§ **WORK REQUEST**: Every line holding the string "hnodup" is to be copied from the entries below.

Stored items
_____

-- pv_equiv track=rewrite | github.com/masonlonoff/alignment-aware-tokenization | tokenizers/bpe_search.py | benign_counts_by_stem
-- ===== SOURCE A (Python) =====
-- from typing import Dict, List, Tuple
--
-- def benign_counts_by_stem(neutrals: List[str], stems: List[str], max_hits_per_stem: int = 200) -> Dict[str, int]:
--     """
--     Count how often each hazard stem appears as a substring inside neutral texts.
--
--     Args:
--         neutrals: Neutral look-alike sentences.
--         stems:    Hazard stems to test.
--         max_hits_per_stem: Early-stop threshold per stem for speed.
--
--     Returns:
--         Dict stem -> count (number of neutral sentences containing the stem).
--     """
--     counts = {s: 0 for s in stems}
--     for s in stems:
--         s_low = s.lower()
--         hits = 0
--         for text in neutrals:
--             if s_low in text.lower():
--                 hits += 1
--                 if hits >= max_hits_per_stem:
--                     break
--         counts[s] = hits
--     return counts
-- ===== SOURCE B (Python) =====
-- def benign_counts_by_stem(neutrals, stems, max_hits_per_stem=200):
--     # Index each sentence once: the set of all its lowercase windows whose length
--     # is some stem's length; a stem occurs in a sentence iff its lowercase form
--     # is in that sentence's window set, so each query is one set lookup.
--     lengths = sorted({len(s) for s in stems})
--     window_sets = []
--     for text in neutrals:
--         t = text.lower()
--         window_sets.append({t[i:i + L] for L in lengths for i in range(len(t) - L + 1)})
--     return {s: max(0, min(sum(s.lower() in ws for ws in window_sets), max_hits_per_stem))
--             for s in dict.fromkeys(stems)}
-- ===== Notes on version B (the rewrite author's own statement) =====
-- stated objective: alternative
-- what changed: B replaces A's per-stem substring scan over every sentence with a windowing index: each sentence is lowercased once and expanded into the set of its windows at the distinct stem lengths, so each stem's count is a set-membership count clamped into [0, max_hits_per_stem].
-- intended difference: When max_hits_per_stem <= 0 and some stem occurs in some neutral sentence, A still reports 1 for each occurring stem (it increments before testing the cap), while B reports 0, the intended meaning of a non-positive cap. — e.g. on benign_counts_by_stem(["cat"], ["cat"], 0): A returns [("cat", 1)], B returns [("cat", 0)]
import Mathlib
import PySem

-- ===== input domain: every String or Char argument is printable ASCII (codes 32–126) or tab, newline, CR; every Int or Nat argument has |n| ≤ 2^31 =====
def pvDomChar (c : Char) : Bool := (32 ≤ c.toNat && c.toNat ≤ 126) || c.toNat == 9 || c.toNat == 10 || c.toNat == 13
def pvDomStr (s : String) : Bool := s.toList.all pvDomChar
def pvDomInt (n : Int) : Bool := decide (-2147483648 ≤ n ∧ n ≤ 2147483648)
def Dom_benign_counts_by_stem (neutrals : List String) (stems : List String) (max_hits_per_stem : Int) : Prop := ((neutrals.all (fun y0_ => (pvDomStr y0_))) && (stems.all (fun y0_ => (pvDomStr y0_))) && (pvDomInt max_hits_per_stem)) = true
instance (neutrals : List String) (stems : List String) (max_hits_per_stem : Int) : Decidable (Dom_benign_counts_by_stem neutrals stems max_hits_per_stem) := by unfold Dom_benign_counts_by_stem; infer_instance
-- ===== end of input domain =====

_____

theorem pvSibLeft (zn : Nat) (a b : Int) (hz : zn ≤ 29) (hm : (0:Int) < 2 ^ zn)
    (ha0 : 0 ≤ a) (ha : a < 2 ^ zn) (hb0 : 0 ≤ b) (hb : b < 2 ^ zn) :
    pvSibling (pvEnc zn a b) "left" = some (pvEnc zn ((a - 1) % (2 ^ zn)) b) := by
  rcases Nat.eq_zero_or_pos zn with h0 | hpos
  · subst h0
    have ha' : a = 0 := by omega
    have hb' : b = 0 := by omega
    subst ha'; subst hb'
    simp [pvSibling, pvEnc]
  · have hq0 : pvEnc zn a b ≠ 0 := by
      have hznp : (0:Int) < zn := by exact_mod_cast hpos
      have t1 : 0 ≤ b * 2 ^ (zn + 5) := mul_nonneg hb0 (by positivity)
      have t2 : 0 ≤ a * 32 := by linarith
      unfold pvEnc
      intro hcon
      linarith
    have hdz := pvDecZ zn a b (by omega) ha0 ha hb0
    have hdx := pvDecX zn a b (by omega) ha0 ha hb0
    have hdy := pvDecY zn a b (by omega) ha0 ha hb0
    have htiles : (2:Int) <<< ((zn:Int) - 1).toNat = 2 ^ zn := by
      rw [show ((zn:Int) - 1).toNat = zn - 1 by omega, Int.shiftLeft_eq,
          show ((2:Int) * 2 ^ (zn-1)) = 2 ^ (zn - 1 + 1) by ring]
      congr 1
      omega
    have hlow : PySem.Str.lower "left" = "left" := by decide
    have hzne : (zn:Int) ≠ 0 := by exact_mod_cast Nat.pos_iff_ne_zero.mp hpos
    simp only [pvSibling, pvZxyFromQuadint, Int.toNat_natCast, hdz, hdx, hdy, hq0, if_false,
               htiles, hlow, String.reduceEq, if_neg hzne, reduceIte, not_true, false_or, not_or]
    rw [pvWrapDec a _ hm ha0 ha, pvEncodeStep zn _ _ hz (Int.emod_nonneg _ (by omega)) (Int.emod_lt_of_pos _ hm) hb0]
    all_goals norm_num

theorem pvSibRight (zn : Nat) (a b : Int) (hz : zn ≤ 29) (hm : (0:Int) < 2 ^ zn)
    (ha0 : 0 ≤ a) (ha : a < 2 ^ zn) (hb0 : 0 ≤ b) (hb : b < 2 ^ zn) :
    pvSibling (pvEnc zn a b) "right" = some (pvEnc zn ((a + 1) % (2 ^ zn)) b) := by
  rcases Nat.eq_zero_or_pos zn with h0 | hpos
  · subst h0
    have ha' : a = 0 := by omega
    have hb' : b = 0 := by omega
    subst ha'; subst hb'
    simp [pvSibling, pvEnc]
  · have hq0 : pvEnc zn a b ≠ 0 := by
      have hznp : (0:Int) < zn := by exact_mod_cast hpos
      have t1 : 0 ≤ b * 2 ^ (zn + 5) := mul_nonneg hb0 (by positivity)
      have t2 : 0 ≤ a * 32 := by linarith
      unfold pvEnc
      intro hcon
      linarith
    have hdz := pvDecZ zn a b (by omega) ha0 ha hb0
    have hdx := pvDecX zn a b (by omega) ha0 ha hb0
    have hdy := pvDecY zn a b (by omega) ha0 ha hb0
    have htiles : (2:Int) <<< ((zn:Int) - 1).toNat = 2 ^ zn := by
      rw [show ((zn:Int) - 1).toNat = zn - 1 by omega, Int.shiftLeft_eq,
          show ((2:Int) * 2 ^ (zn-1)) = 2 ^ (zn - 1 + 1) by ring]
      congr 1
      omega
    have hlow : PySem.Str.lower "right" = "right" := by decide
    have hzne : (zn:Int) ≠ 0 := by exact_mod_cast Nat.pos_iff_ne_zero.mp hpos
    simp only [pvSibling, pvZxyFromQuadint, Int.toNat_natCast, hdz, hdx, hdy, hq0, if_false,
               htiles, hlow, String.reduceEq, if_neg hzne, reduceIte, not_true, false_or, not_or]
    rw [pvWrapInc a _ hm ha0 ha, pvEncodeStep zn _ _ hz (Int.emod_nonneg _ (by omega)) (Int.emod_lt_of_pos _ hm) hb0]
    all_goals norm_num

_____

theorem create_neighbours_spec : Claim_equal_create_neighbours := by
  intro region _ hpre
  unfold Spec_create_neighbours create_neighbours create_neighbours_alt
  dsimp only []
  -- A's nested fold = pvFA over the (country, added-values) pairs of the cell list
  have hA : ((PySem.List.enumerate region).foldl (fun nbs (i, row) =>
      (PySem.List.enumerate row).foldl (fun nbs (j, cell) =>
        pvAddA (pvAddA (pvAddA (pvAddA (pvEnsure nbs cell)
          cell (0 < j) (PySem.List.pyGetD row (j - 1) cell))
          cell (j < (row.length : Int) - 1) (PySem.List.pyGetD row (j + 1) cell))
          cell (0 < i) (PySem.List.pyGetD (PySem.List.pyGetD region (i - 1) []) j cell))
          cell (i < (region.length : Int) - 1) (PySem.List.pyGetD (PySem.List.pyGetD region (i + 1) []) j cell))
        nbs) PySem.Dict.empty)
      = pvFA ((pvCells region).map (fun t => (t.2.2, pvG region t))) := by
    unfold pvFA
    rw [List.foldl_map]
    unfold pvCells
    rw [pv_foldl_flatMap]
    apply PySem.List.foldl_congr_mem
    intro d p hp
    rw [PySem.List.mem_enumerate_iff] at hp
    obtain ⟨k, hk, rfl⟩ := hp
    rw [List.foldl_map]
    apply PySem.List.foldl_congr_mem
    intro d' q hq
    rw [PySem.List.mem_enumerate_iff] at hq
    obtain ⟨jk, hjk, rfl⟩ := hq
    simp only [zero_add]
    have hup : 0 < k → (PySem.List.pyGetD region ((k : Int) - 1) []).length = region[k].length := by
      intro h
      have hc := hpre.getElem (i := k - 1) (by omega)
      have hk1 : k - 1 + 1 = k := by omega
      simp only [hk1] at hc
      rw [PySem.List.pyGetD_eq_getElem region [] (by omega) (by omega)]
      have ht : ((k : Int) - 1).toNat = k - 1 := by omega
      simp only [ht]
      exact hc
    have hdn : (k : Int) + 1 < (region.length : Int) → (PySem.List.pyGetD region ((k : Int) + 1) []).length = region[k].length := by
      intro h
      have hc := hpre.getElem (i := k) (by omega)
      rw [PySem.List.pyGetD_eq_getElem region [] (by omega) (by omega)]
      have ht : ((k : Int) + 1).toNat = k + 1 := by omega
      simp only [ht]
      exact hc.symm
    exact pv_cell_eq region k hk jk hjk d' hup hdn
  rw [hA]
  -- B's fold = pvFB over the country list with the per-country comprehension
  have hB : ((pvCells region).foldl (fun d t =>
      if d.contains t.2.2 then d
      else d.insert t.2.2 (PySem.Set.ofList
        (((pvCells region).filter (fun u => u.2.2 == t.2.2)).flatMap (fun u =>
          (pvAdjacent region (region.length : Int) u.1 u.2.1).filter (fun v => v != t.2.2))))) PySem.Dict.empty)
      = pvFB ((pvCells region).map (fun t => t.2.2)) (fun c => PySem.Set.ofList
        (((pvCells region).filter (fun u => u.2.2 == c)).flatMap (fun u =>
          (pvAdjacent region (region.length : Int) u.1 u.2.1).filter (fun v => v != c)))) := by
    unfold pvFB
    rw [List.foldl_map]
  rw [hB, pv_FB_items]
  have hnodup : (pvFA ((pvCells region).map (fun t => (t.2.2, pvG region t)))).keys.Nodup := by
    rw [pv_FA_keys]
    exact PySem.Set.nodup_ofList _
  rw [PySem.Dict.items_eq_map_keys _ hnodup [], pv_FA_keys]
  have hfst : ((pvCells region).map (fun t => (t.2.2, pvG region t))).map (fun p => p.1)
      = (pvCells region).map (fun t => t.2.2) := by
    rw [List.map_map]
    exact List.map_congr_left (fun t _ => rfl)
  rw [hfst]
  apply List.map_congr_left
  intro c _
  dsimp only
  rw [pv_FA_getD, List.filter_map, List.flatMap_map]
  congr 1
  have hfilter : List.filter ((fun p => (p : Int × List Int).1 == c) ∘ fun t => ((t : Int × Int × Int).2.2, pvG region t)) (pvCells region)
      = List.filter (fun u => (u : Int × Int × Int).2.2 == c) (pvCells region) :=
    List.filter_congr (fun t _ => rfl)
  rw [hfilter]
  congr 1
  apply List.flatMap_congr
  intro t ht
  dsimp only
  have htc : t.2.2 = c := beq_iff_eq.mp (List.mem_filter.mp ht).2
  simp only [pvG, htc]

_____

§ **RESPONSE AREA**:
  have hnodup : (pvFA ((pvCells region).map (fun t => (t.2.2, pvG region t)))).keys.Nodup := by
  rw [PySem.Dict.items_eq_map_keys _ hnodup [], pv_FA_keys]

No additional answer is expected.